I've always wondered if investors need small-cap funds in their portfolios. Moreso given the fact that they have become incredibly popular among new investors, particularly the millennials. This is just a thread with a surface level look at small-cap funds.
Don't get me wrong. The returns of some of the small-cap funds have been phenomenal. Here's how DSP small-cap and Franklin small-cap, the 2 oldest small-cap funds to cover a cycle have performed since the 2007.
Since inception, the SIP returns of the DSP small-cap fund are 12% annualized as against a 7% on the Nifty index, lesser if you accounted for expenses.
Rolling returns of DSP small-cap and Franklin small-cap funds.
But the questions remains, how many people would've have remained invested since the inception. A while ago, DSP had tweeted that only 41 investors remained invested in their DSP Equity Fund since the inception in 1997. How many would've remained in the small-cap fund sine 1997?
100, 1000? According to AMFI only about 35% of the assets remain invested for more than 2 years, so take your guess. But coming back to the question of small-caps are they worth investing in? They fall as fast as they go up and remain there for years.
The volatility in these funds is gutwrenching. Look at the sharp peaks and the deep troughs. They had a crazy rally since 2014. As is the proud tradition of retail investors, they started performance chasing. Look at the jump in the AUM of the DSP small-cap fund.

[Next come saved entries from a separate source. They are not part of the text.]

-- pv_equiv track=rewrite | github.com/Enjef/Algo | 2100 - 2199/2124 - Check if All A's Appears Before All B's/2124 - Check if All A's Appears Before All B's.py | checkString_best_speed
-- ===== SOURCE A (Python) =====
-- def checkString_best_speed(s: str) -> bool:
--     a_arr = []
--     b_arr = []
--     for index, letter in enumerate(s):
--         if letter == 'a':
--             a_arr.append(index)
--     for index, letter in enumerate(s):
--         if letter == 'b':
--             b_arr.append(index)
--     if len(a_arr) == 0 or len(b_arr) == 0:
--         return True
--     max_a = max(a_arr)
--     min_b = min(b_arr)
--     if min_b < max_a:
--         return False
--     else:
--         return True
-- ===== SOURCE B (Python) =====
-- def checkString_best_speed(s: str) -> bool:
--     seen_b = False
--     for ch in s:
--         if ch == 'a' and seen_b:
--             return False
--         if ch == 'b':
--             seen_b = True
--     return True
-- ===== Notes on version B (the rewrite author's own statement) =====
-- stated objective: simpler
-- what changed: Replaced two index-collecting passes plus max/min aggregation with a single left-to-right scan holding one boolean flag and an early exit.
import Mathlib
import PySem

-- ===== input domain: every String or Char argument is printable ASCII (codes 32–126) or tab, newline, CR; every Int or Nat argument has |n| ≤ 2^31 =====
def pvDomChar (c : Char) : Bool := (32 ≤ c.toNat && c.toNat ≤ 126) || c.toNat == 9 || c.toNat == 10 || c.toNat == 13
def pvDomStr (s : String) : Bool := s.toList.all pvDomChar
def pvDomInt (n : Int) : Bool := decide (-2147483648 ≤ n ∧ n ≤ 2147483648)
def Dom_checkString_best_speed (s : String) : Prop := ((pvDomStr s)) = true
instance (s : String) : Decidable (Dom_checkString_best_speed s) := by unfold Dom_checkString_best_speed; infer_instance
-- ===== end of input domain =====

-- B replaces A's two index-collecting passes plus max/min aggregation by one
-- left-to-right scan with a single `seen_b` flag and an early exit (objective: simpler).

-- ===== PORT A =====
def checkString_best_speed (s : String) : Bool :=
  let cs := s.toList
  let a_arr := (PySem.List.enumerate cs 0).foldl
    (fun acc p => if p.2 = 'a' then acc ++ [p.1] else acc) ([] : List Int)
  let b_arr := (PySem.List.enumerate cs 0).foldl
    (fun acc p => if p.2 = 'b' then acc ++ [p.1] else acc) ([] : List Int)
  if a_arr.length = 0 ∨ b_arr.length = 0 then true
  else
    match PySem.List.max? a_arr (fun x => x), PySem.List.min? b_arr (fun x => x) with
    | some max_a, some min_b => if min_b < max_a then false else true
    | _, _ => true  -- unreachable: both lists are nonempty here

-- ===== PORT B =====
def pvGoB : List Char → Bool → Bool
  | [], _ => true
  | c :: rest, seen_b =>
    if c = 'a' && seen_b then false
    else if c = 'b' then pvGoB rest true
    else pvGoB rest seen_b

def checkString_best_speed_alt (s : String) : Bool := pvGoB s.toList false

-- ===== PRECONDITION & SPEC =====
def Spec_checkString_best_speed (s : String) (out : Bool) : Prop := out = checkString_best_speed_alt s
instance (s : String) (out : Bool) : Decidable (Spec_checkString_best_speed s out) := by unfold Spec_checkString_best_speed; infer_instance

-- ===== CLAIM (what is proved, stated in full; the proofs are below) =====
def Claim_equal_checkString_best_speed : Prop := ∀ (s : String), Dom_checkString_best_speed s → Spec_checkString_best_speed s (checkString_best_speed s)

-- ===== LEMMAS AND PROOFS =====

/-- Indices (starting at `n`) of occurrences of `c` in `cs`, as A's loop builds them. -/
def pvArr (c : Char) (cs : List Char) (n : Int) : List Int :=
  (PySem.List.enumerate cs n).foldl
    (fun acc p => if p.2 = c then acc ++ [p.1] else acc) ([] : List Int)

/-- A's core computation with an arbitrary enumeration start. -/
def pvAcore (cs : List Char) (n : Int) : Bool :=
  let a_arr := pvArr 'a' cs n
  let b_arr := pvArr 'b' cs n
  if a_arr.length = 0 ∨ b_arr.length = 0 then true
  else
    match PySem.List.max? a_arr (fun x => x), PySem.List.min? b_arr (fun x => x) with
    | some max_a, some min_b => if min_b < max_a then false else true
    | _, _ => true

theorem pvA_eq_core (s : String) : checkString_best_speed s = pvAcore s.toList 0 := rfl

theorem pvFoldl_acc (c : Char) (l : List (Int × Char)) (acc : List Int) :
    l.foldl (fun acc p => if p.2 = c then acc ++ [p.1] else acc) acc
      = acc ++ l.foldl (fun acc p => if p.2 = c then acc ++ [p.1] else acc) [] := by
  induction l generalizing acc with
  | nil => simp
  | cons p t ih =>
    simp only [List.foldl_cons, List.nil_append]
    by_cases h : p.2 = c
    · rw [if_pos h, if_pos h, ih (acc ++ [p.1]), ih [p.1], List.append_assoc]
    · rw [if_neg h, if_neg h]; exact ih acc

theorem pvArr_cons (c d : Char) (t : List Char) (n : Int) :
    pvArr c (d :: t) n = (if d = c then [n] else []) ++ pvArr c t (n + 1) := by
  unfold pvArr
  rw [PySem.List.enumerate_cons]
  simp only [List.foldl_cons]
  by_cases h : d = c
  · rw [if_pos h, if_pos h, List.nil_append, pvFoldl_acc]
  · rw [if_neg h, if_neg h, List.nil_append]

theorem pvArr_mem_le (c : Char) (cs : List Char) (n x : Int) (hx : x ∈ pvArr c cs n) :
    n ≤ x := by
  induction cs generalizing n with
  | nil => simp [pvArr, PySem.List.enumerate] at hx
  | cons d t ih =>
    rw [pvArr_cons] at hx
    rcases List.mem_append.mp hx with h | h
    · by_cases hd : d = c
      · simp [hd] at h; omega
      · simp [hd] at h
    · have := ih (n + 1) h; omega

theorem pvArr_nil_iff (c : Char) (cs : List Char) (n : Int) :
    pvArr c cs n = [] ↔ ¬ c ∈ cs := by
  induction cs generalizing n with
  | nil => simp [pvArr, PySem.List.enumerate]
  | cons d t ih =>
    rw [pvArr_cons]
    by_cases hd : d = c
    · simp [hd]
    · simp [hd, ih (n + 1), Ne.symm hd]

/-- Once a `b` has been seen, B returns `true` iff no `a` remains. -/
theorem pvGoB_true (t : List Char) : pvGoB t true = !(t.contains 'a') := by
  induction t with
  | nil => simp [pvGoB]
  | cons c r ih =>
    by_cases hc : c = 'a'
    · simp [pvGoB, hc]
    · by_cases hb : c = 'b' <;> simp [pvGoB, hc, hb, ih, Ne.symm hc]

/-- A's core on a string starting with `'b'` also returns `true` iff no `a` remains. -/
theorem pvAcore_b (t : List Char) (n : Int) : pvAcore ('b' :: t) n = !(t.contains 'a') := by
  unfold pvAcore
  rw [pvArr_cons, pvArr_cons, if_neg (by decide : ¬ ('b' : Char) = 'a'),
      if_pos (rfl : ('b' : Char) = 'b')]
  simp only [List.nil_append, List.singleton_append]
  by_cases ha : 'a' ∈ t
  · have hne : pvArr 'a' t (n + 1) ≠ [] := by
      rw [Ne, pvArr_nil_iff]; exact not_not_intro ha
    obtain ⟨ma, hma⟩ := Option.ne_none_iff_exists'.mp
      (show PySem.List.max? (pvArr 'a' t (n + 1)) (fun x => x) ≠ none by
        simp [PySem.List.max?_eq_none_iff, hne])
    obtain ⟨mb, hmb⟩ := Option.ne_none_iff_exists'.mp
      (show PySem.List.min? (n :: pvArr 'b' t (n + 1)) (fun x => x) ≠ none by
        simp [PySem.List.min?_eq_none_iff])
    rw [if_neg (by simp [List.length_eq_zero_iff, hne]), hma, hmb]
    have hma_ge : n + 1 ≤ ma := pvArr_mem_le _ _ _ _ (PySem.List.max?_mem hma)
    have hmb_le : mb ≤ n := PySem.List.min?_isMin hmb n (by simp)
    have hlt : mb < ma := by omega
    simp [hlt, ha]
  · have h0 : pvArr 'a' t (n + 1) = [] := (pvArr_nil_iff _ _ _).mpr ha
    rw [h0]
    simp [ha]

/-- A's core ignores a leading non-`'b'` character up to the start shift: a leading `'a'`
has the smallest index, so it never changes the max of the `a`-indices when a later `a`
exists, and the min of the `b`-indices stays above it. -/
theorem pvAcore_step (c : Char) (t : List Char) (n : Int) (hc : c ≠ 'b') :
    pvAcore (c :: t) n = pvAcore t (n + 1) := by
  unfold pvAcore
  rw [pvArr_cons, pvArr_cons, if_neg hc]
  simp only [List.nil_append]
  by_cases hca : c = 'a'
  · rw [if_pos hca]
    by_cases hb : pvArr 'b' t (n + 1) = []
    · rw [hb]; simp
    · obtain ⟨mb, hmb⟩ := Option.ne_none_iff_exists'.mp
        (show PySem.List.min? (pvArr 'b' t (n + 1)) (fun x => x) ≠ none by
          simp [PySem.List.min?_eq_none_iff, hb])
      have hmb_ge : n + 1 ≤ mb := pvArr_mem_le _ _ _ _ (PySem.List.min?_mem hmb)
      by_cases ha : pvArr 'a' t (n + 1) = []
      · rw [ha]
        simp only [List.cons_append, List.nil_append]
        rw [if_neg (by simp [List.length_eq_zero_iff, hb]), if_pos (by simp)]
        rw [show PySem.List.max? [n] (fun x : Int => x) = some n from
          by rw [PySem.List.max?_id_cons]; rfl, hmb]
        have hnlt : ¬ mb < n := by omega
        simp [hnlt]
      · obtain ⟨x, xs, hx⟩ := List.exists_cons_of_ne_nil ha
        have hxge : n + 1 ≤ x := pvArr_mem_le 'a' t (n + 1) x (by rw [hx]; simp)
        rw [hx]
        simp only [List.cons_append, List.nil_append]
        rw [if_neg (by simp [List.length_eq_zero_iff, hb]),
            if_neg (by simp [List.length_eq_zero_iff, hb])]
        have hmax : PySem.List.max? (n :: x :: xs) (fun y => y)
            = PySem.List.max? (x :: xs) (fun y => y) := by
          rw [PySem.List.max?_id_cons, PySem.List.max?_id_cons]
          simp only [List.foldl_cons]
          rw [max_eq_right (by omega : n ≤ x)]
        rw [hmax]
  · rw [if_neg hca]
    simp

theorem pvMain (cs : List Char) (n : Int) : pvAcore cs n = pvGoB cs false := by
  induction cs generalizing n with
  | nil => simp [pvAcore, pvArr, PySem.List.enumerate, pvGoB]
  | cons c t ih =>
    by_cases hb : c = 'b'
    · subst hb
      rw [pvAcore_b]
      simp [pvGoB, pvGoB_true]
    · rw [pvAcore_step c t n hb, ih (n + 1)]
      by_cases hc : c = 'a' <;> simp [pvGoB, hc, hb]

-- ===== VERDICT (by name: the statement is the Claim_ definition above) =====
theorem checkString_best_speed_spec : Claim_equal_checkString_best_speed := by
  intro s _
  unfold Spec_checkString_best_speed checkString_best_speed_alt
  rw [pvA_eq_core, pvMain]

And then since 2018, the small-cap index is down by around 50%. In the funds, all the gains in the past 5 years have been wiped out. Will investors stick around? To be fair them not sticking around is a problem in all equity funds. But here the volatility is a lot higher than LCs
To get the 12% SIP returns in DSP small-cap, investors had to sit through a 75% fall in the fund, and this would've been within 1 year of the launch.
We were recently having a discussion on small-caps and @anishteli said people should only invest in them if they time them right and I agree with him. small-caps should be traded. Oh, before you jump on me with "nobody should time the markets" shtick, bugger off. We're all
Market timers in one way or the other. If you recently bought the dip or did a rebalance, congrats, you're a market timer too!!

For example, @anishteli recommended a 10-month average, which would've protected investors from those sharp falls.
of course, like any system, there's nothing 100% foolproof. investors assuming they followed this would've entered right before the recent fall but they still would've only seen a 10% fall as opposed to the current 20%+
And small-caps are pretty new in India. Most of the so-called small-cap funds were largely mid-cap funds earlier. DSP smallcap and Franklin Smallcap are the granddaddies of the small-cap funds. As to the performance of small-cap funds vs benchmarks, remember, small-cap funds
needn't hold 100% of small-caps. According to SEBI's categorization norms, they need to hold at least 65% in small-caps and the rest can be held in mid and large-caps. Except for DSP - the granddaddy, most funds have higher proportions of mid and large-caps.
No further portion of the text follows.